Try it
Would you please retype the records that follow, word for word?

** Dataset extract follows **

-- pv_equiv track=rewrite | github.com/abhishrut-parolekar/Python | assignment2.py | func
-- ===== SOURCE A (Python) =====
-- def func(limit):
--     l=[]
--     for i in range(limit):
--         if i%3!=0 and i%7==0:
--             l.append(i)
--         else:
--             continue
--     return l
-- ===== SOURCE B (Python) =====
-- def func(limit):
--     # Walk the multiples of 7 downward from the largest one below limit,
--     # collecting those not divisible by 3, then reverse to ascending order.
--     if limit <= 0:
--         return []
--     rev = []
--     k = ((limit - 1) // 7) * 7
--     while k >= 0:
--         if k % 3 != 0:
--             rev.append(k)
--         k -= 7
--     rev.reverse()
--     return rev
-- ===== Notes on version B (the rewrite author's own statement) =====
-- stated objective: faster
-- what changed: B builds the list back-to-front: it walks the multiples of 7 downward from the largest one below limit, collecting those not divisible by 3 and reversing at the end, instead of A's full ascending scan of range(limit) with a two-condition divisibility filter.
import Mathlib
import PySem

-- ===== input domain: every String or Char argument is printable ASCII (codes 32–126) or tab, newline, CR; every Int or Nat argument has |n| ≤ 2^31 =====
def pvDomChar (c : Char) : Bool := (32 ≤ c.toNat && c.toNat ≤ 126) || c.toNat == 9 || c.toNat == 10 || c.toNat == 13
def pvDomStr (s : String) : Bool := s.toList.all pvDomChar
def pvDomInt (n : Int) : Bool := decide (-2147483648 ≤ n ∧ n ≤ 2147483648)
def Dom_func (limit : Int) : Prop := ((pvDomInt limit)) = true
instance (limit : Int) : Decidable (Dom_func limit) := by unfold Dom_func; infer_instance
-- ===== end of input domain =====

-- B builds the result back-to-front: it walks the multiples of 7 downward from the
-- largest one below limit, collecting those not divisible by 3 and reversing at the end,
-- instead of A's ascending scan of range(limit) with a two-condition filter.

-- ===== PORT A =====
def func (limit : Int) : List Int :=
  (PySem.List.pyRange 0 limit 1).foldl
    (fun l i => if PySem.Int.mod i 3 ≠ 0 ∧ PySem.Int.mod i 7 = 0 then l ++ [i] else l) []

-- ===== PORT B =====
-- the downward while loop: at step n the current multiple is k = 7*n; append if k%3≠0, then k -= 7
def funcAltGo : Nat → List Int → List Int
  | 0, rev => if PySem.Int.mod 0 3 ≠ 0 then rev ++ [(0 : Int)] else rev
  | n + 1, rev =>
      funcAltGo n (if PySem.Int.mod (7 * ((n : Int) + 1)) 3 ≠ 0
                   then rev ++ [7 * ((n : Int) + 1)] else rev)

def func_alt (limit : Int) : List Int :=
  if limit ≤ 0 then []
  else (funcAltGo (PySem.Int.floordiv (limit - 1) 7).toNat []).reverse

-- ===== PRECONDITION & SPEC =====
def Spec_func (limit : Int) (out : List Int) : Prop := out = func_alt limit
instance (limit : Int) (out : List Int) : Decidable (Spec_func limit out) := by unfold Spec_func; infer_instance

-- ===== CLAIM (what is proved, stated in full; the proofs are below) =====
def Claim_equal_func : Prop := ∀ (limit : Int), Dom_func limit → Spec_func limit (func limit)

-- ===== LEMMAS AND PROOFS =====

-- A's result is a filter of range(limit)
theorem func_eq_filter (limit : Int) :
    func limit = (PySem.List.pyRange 0 limit 1).filter
      (fun i => decide (PySem.Int.mod i 3 ≠ 0 ∧ PySem.Int.mod i 7 = 0)) := by
  unfold func
  rw [show (fun (l : List Int) i => if PySem.Int.mod i 3 ≠ 0 ∧ PySem.Int.mod i 7 = 0 then l ++ [i] else l)
      = (fun l i => if (decide (PySem.Int.mod i 3 ≠ 0 ∧ PySem.Int.mod i 7 = 0)) = true then l ++ [i] else l)
      from by funext l i; simp]
  rw [PySem.List.foldl_append_if_eq_filter]
  simp

-- the ascending list B's prepending loop produces
def bList (n : Nat) : List Int :=
  ((List.range (n + 1)).map (fun (j : Nat) => (7 : Int) * (j : Int))).filter
    (fun i => decide (PySem.Int.mod i 3 ≠ 0))

theorem funcAltGo_eq (n : Nat) (rev : List Int) :
    funcAltGo n rev = rev ++ (bList n).reverse := by
  induction n generalizing rev with
  | zero =>
      simp [funcAltGo, bList, List.range_succ]
  | succ n ih =>
      have hsplit : bList (n + 1)
          = bList n ++ (if PySem.Int.mod (7 * ((n : Int) + 1)) 3 ≠ 0
                        then [(7 * ((n : Int) + 1) : Int)] else []) := by
        unfold bList
        rw [List.range_succ, List.map_append, List.filter_append]
        split_ifs with h <;> simp_all
      rw [funcAltGo, ih, hsplit, List.reverse_append]
      split_ifs <;> simp

theorem func_alt_eq_filter (limit : Int) (h : 0 < limit) :
    func_alt limit = bList (PySem.Int.floordiv (limit - 1) 7).toNat := by
  unfold func_alt
  rw [if_neg (by omega), funcAltGo_eq, List.nil_append, List.reverse_reverse]

theorem pairwise_lt_bList (n : Nat) : (bList n).Pairwise (· < ·) := by
  unfold bList
  exact (List.pairwise_lt_range.map (fun (j : Nat) => (7 : Int) * (j : Int))
    (fun a b hab => by push_cast; omega)).filter _

-- ===== VERDICT (by name: the statement is the Claim_ definition above) =====
theorem func_spec : Claim_equal_func := by
  intro limit _
  unfold Spec_func
  by_cases hpos : 0 < limit
  · rw [func_eq_filter, func_alt_eq_filter limit hpos]
    set q := PySem.Int.floordiv (limit - 1) 7 with hq
    have hbr : q * 7 ≤ limit - 1 ∧ limit - 1 < (q + 1) * 7 :=
      (PySem.Int.floordiv_eq_iff_of_pos (by norm_num)).1 hq.symm
    have hq0 : 0 ≤ q := by nlinarith [hbr.1, hbr.2]
    have s1 : (List.filter (fun i => decide (PySem.Int.mod i 3 ≠ 0 ∧ PySem.Int.mod i 7 = 0))
        (PySem.List.pyRange 0 limit 1)).Pairwise (· < ·) :=
      (PySem.List.pairwise_lt_pyRange_one 0 limit).filter _
    have s2 := pairwise_lt_bList q.toNat
    have hmem : ∀ x : Int,
        x ∈ List.filter (fun i => decide (PySem.Int.mod i 3 ≠ 0 ∧ PySem.Int.mod i 7 = 0))
              (PySem.List.pyRange 0 limit 1)
        ↔ x ∈ bList q.toNat := by
      intro x
      simp only [bList, List.mem_filter, List.mem_map, List.mem_range,
        PySem.List.mem_pyRange_one, decide_eq_true_eq]
      constructor
      · rintro ⟨⟨h0, hl⟩, h3, h7⟩
        obtain ⟨c, hc⟩ := (PySem.Int.mod_eq_zero_iff_dvd x 7).1 h7
        refine ⟨⟨c.toNat, by omega, by omega⟩, h3⟩
      · rintro ⟨⟨j, hj, hjx⟩, h3⟩
        refine ⟨⟨by omega, by omega⟩, h3,
          (PySem.Int.mod_eq_zero_iff_dvd x 7).2 ⟨j, by omega⟩⟩
    exact List.Perm.eq_of_pairwise (fun a b _ _ h1 h2 => absurd h2 (not_lt.2 h1.le))
      s1 s2 ((List.perm_ext_iff_of_nodup s1.nodup s2.nodup).2 hmem)
  · rw [func_eq_filter]
    unfold func_alt
    rw [if_pos (by omega), PySem.List.pyRange_one_eq_nil (by omega), List.filter_nil]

** End of Dataset extract **

Task solution
-- pv_equiv track=rewrite | github.com/abhishrut-parolekar/Python | assignment2.py | func
-- ===== SOURCE A (Python) =====
-- def func(limit):
--     l=[]
--     for i in range(limit):
--         if i%3!=0 and i%7==0:
--             l.append(i)
--         else:
--             continue
--     return l
-- ===== SOURCE B (Python) =====
-- def func(limit):
--     # Walk the multiples of 7 downward from the largest one below limit,
--     # collecting those not divisible by 3, then reverse to ascending order.
--     if limit <= 0:
--         return []
--     rev = []
--     k = ((limit - 1) // 7) * 7
--     while k >= 0:
--         if k % 3 != 0:
--             rev.append(k)
--         k -= 7
--     rev.reverse()
--     return rev
-- ===== Notes on version B (the rewrite author's own statement) =====
-- stated objective: faster
-- what changed: B builds the list back-to-front: it walks the multiples of 7 downward from the largest one below limit, collecting those not divisible by 3 and reversing at the end, instead of A's full ascending scan of range(limit) with a two-condition divisibility filter.
import Mathlib
import PySem

-- ===== input domain: every String or Char argument is printable ASCII (codes 32–126) or tab, newline, CR; every Int or Nat argument has |n| ≤ 2^31 =====
def pvDomChar (c : Char) : Bool := (32 ≤ c.toNat && c.toNat ≤ 126) || c.toNat == 9 || c.toNat == 10 || c.toNat == 13
def pvDomStr (s : String) : Bool := s.toList.all pvDomChar
def pvDomInt (n : Int) : Bool := decide (-2147483648 ≤ n ∧ n ≤ 2147483648)
def Dom_func (limit : Int) : Prop := ((pvDomInt limit)) = true
instance (limit : Int) : Decidable (Dom_func limit) := by unfold Dom_func; infer_instance
-- ===== end of input domain =====

-- B builds the result back-to-front: it walks the multiples of 7 downward from the
-- largest one below limit, collecting those not divisible by 3 and reversing at the end,
-- instead of A's ascending scan of range(limit) with a two-condition filter.

-- ===== PORT A =====
def func (limit : Int) : List Int :=
  (PySem.List.pyRange 0 limit 1).foldl
    (fun l i => if PySem.Int.mod i 3 ≠ 0 ∧ PySem.Int.mod i 7 = 0 then l ++ [i] else l) []

-- ===== PORT B =====
-- the downward while loop: at step n the current multiple is k = 7*n; append if k%3≠0, then k -= 7
def funcAltGo : Nat → List Int → List Int
  | 0, rev => if PySem.Int.mod 0 3 ≠ 0 then rev ++ [(0 : Int)] else rev
  | n + 1, rev =>
      funcAltGo n (if PySem.Int.mod (7 * ((n : Int) + 1)) 3 ≠ 0
                   then rev ++ [7 * ((n : Int) + 1)] else rev)

def func_alt (limit : Int) : List Int :=
  if limit ≤ 0 then []
  else (funcAltGo (PySem.Int.floordiv (limit - 1) 7).toNat []).reverse

-- ===== PRECONDITION & SPEC =====
def Spec_func (limit : Int) (out : List Int) : Prop := out = func_alt limit
instance (limit : Int) (out : List Int) : Decidable (Spec_func limit out) := by unfold Spec_func; infer_instance

-- ===== CLAIM (what is proved, stated in full; the proofs are below) =====
def Claim_equal_func : Prop := ∀ (limit : Int), Dom_func limit → Spec_func limit (func limit)

-- ===== LEMMAS AND PROOFS =====

-- A's result is a filter of range(limit)
theorem func_eq_filter (limit : Int) :
    func limit = (PySem.List.pyRange 0 limit 1).filter
      (fun i => decide (PySem.Int.mod i 3 ≠ 0 ∧ PySem.Int.mod i 7 = 0)) := by
  unfold func
  rw [show (fun (l : List Int) i => if PySem.Int.mod i 3 ≠ 0 ∧ PySem.Int.mod i 7 = 0 then l ++ [i] else l)
      = (fun l i => if (decide (PySem.Int.mod i 3 ≠ 0 ∧ PySem.Int.mod i 7 = 0)) = true then l ++ [i] else l)
      from by funext l i; simp]
  rw [PySem.List.foldl_append_if_eq_filter]
  simp

-- the ascending list B's prepending loop produces
def bList (n : Nat) : List Int :=
  ((List.range (n + 1)).map (fun (j : Nat) => (7 : Int) * (j : Int))).filter
    (fun i => decide (PySem.Int.mod i 3 ≠ 0))

theorem funcAltGo_eq (n : Nat) (rev : List Int) :
    funcAltGo n rev = rev ++ (bList n).reverse := by
  induction n generalizing rev with
  | zero =>
      simp [funcAltGo, bList, List.range_succ]
  | succ n ih =>
      have hsplit : bList (n + 1)
          = bList n ++ (if PySem.Int.mod (7 * ((n : Int) + 1)) 3 ≠ 0
                        then [(7 * ((n : Int) + 1) : Int)] else []) := by
        unfold bList
        rw [List.range_succ, List.map_append, List.filter_append]
        split_ifs with h <;> simp_all
      rw [funcAltGo, ih, hsplit, List.reverse_append]
      split_ifs <;> simp

theorem func_alt_eq_filter (limit : Int) (h : 0 < limit) :
    func_alt limit = bList (PySem.Int.floordiv (limit - 1) 7).toNat := by
  unfold func_alt
  rw [if_neg (by omega), funcAltGo_eq, List.nil_append, List.reverse_reverse]

theorem pairwise_lt_bList (n : Nat) : (bList n).Pairwise (· < ·) := by
  unfold bList
  exact (List.pairwise_lt_range.map (fun (j : Nat) => (7 : Int) * (j : Int))
    (fun a b hab => by push_cast; omega)).filter _

-- ===== VERDICT (by name: the statement is the Claim_ definition above) =====
theorem func_spec : Claim_equal_func := by
  intro limit _
  unfold Spec_func
  by_cases hpos : 0 < limit
  · rw [func_eq_filter, func_alt_eq_filter limit hpos]
    set q := PySem.Int.floordiv (limit - 1) 7 with hq
    have hbr : q * 7 ≤ limit - 1 ∧ limit - 1 < (q + 1) * 7 :=
      (PySem.Int.floordiv_eq_iff_of_pos (by norm_num)).1 hq.symm
    have hq0 : 0 ≤ q := by nlinarith [hbr.1, hbr.2]
    have s1 : (List.filter (fun i => decide (PySem.Int.mod i 3 ≠ 0 ∧ PySem.Int.mod i 7 = 0))
        (PySem.List.pyRange 0 limit 1)).Pairwise (· < ·) :=
      (PySem.List.pairwise_lt_pyRange_one 0 limit).filter _
    have s2 := pairwise_lt_bList q.toNat
    have hmem : ∀ x : Int,
        x ∈ List.filter (fun i => decide (PySem.Int.mod i 3 ≠ 0 ∧ PySem.Int.mod i 7 = 0))
              (PySem.List.pyRange 0 limit 1)
        ↔ x ∈ bList q.toNat := by
      intro x
      simp only [bList, List.mem_filter, List.mem_map, List.mem_range,
        PySem.List.mem_pyRange_one, decide_eq_true_eq]
      constructor
      · rintro ⟨⟨h0, hl⟩, h3, h7⟩
        obtain ⟨c, hc⟩ := (PySem.Int.mod_eq_zero_iff_dvd x 7).1 h7
        refine ⟨⟨c.toNat, by omega, by omega⟩, h3⟩
      · rintro ⟨⟨j, hj, hjx⟩, h3⟩
        refine ⟨⟨by omega, by omega⟩, h3,
          (PySem.Int.mod_eq_zero_iff_dvd x 7).2 ⟨j, by omega⟩⟩
    exact List.Perm.eq_of_pairwise (fun a b _ _ h1 h2 => absurd h2 (not_lt.2 h1.le))
      s1 s2 ((List.perm_ext_iff_of_nodup s1.nodup s2.nodup).2 hmem)
  · rw [func_eq_filter]
    unfold func_alt
    rw [if_pos (by omega), PySem.List.pyRange_one_eq_nil (by omega), List.filter_nil]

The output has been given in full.